Using the tDataprepRun component to promote a Job
leveraging a preparation across environments
This scenario applies only to a subscription-based Talend solution.
The tDataprepRun component allows you to reuse an existing preparation made in Talend Data Preparation, directly in a data integration, Spark Batch
or Spark Streaming Job. In other words, you can operationalize the process of applying a
preparation to input data with the same model.
A good practice when using Talend Data Preparation is to set up at least two environments to
work with: a development one, and a production one for example. When a preparation is ready on
the development environment, you can use the Import/Export Preparation
feature to promote it to the production environment, that has a different URL. For more
information, see Promoting a preparation across environments.
Following this logic, you will likely find yourself with a preparation that has the same name
on different environments. The thing is that preparations are not actually identified by their
name, but rather by a technical id, such as
prepid=faf4fe3e-3cec-4550-ae0b-f1ce108f83d5
. As a consequence, what you
really have is two dinstinct preparations, each with its specific id.
In case you wanted to operationalize this recipe in a Talend Job using the regular preparation selection
properties, you would actually need two Jobs: one for the preparation on the development
environment, with a specific url and id, and a second one for the production environment, with
different parameters.
Through the use the Dynamic preparation selection checkbox and some
context variables, you will be able to use a single Job to run your preparation, regardless of
the environment. Indeed, the dynamic preparation selection relies on the preparation path in
Talend Data Preparation, and not on the preparation id.
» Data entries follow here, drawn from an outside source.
-- per-line equality of A's visual/collision body and Source B's lookup body
theorem pvVcStep_eq (urdf_lines : List String) (pre endm : String)
    (d : PySem.Dict (Option String) (Int × Int)) (p : Int × String) (hp : p ∈ PySem.List.enumerate urdf_lines 0) :
    (if PySem.Str.isIn pre p.2 then
      match pvA_scanVC endm (PySem.List.slice urdf_lines (some (p.1 + 1)) none) none with
      | some r => d.insert r.1 (p.1, p.1 + 1 + (r.2 : Int) + 1)
      | none => d
    else d) = pvB_vcStep urdf_lines (pvB_nextOcc endm urdf_lines 0) (pvB_nextOcc "mesh filename=\"" urdf_lines 0) pre d p := by
  rw [PySem.List.mem_enumerate_iff] at hp
  obtain ⟨k, hk, rfl⟩ := hp
  unfold pvB_vcStep
  rw [pvExtract_eq]
  by_cases h1 : PySem.Str.isIn pre urdf_lines[k]
  · rw [if_pos h1, if_pos h1]
    dsimp only
    have hc : (0 : Int) + (k : Int) + 1 = ((k + 1 : Nat) : Int) := by push_cast; ring
    rw [hc, PySem.List.slice_from urdf_lines (by exact_mod_cast Nat.zero_le (k+1)),
        PySem.List.pyGetD_natCast, PySem.List.pyGetD_natCast]
    rw [pvNextOcc_getD endm urdf_lines 0 (k + 1) (by omega),
        pvNextOcc_getD "mesh filename=\"" urdf_lines 0 (k + 1) (by omega)]
    simp only [Int.toNat_natCast]
    rw [pvScanVC_none]
    cases pvA_findEnd endm (urdf_lines.drop (k + 1)) with
    | none => rfl
    | some j =>
      cases pvA_findEnd "mesh filename=\"" (urdf_lines.drop (k + 1)) with
      | none =>
        simp only [Option.map_some, Option.map_none]
        have hv : ((k + 1 : Nat) : Int) + (j : Int) + 1 = ((0 + (k + 1) + j : Nat) : Int) + 1 := by
          push_cast; ring
        rw [hv]
      | some mj =>
        simp only [Option.map_some]
        have hv : ((k + 1 : Nat) : Int) + (j : Int) + 1 = ((0 + (k + 1) + j : Nat) : Int) + 1 := by
          push_cast; ring
        rw [hv]
        by_cases hmj : mj ≤ j
        · rw [if_pos hmj, if_pos (by exact_mod_cast by omega : ((0 + (k + 1) + mj : Nat) : Int) ≤ ((0 + (k + 1) + j : Nat) : Int))]
          rw [PySem.List.pyGetD_natCast]
          rw [show (0 + (k + 1) + mj : Nat) = (k + 1) + mj from by omega, ← pvGetD_drop]
        · rw [if_neg hmj, if_neg (by exact_mod_cast by omega : ¬ ((0 + (k + 1) + mj : Nat) : Int) ≤ ((0 + (k + 1) + j : Nat) : Int))]
  · rw [if_neg h1, if_neg h1]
You will be able to use a single Job definition to later deploy on your development or
production environment
The following scenario creates a simple Job that:
- Receives data from a local CSV file containing customers data
- Dynamically retrieves an existing preparation based on its path and
environment - Applies the preparation on the input data
- Outputs the prepared data into a MySQL database.
In this example, the customers_leads preparation has
been created beforehand in Talend Data Preparation. This
simple preparation was created on a dataset that has the same schema as the CSV file used as
input for this Job, and its purpose is to remove invalid values from your customers data.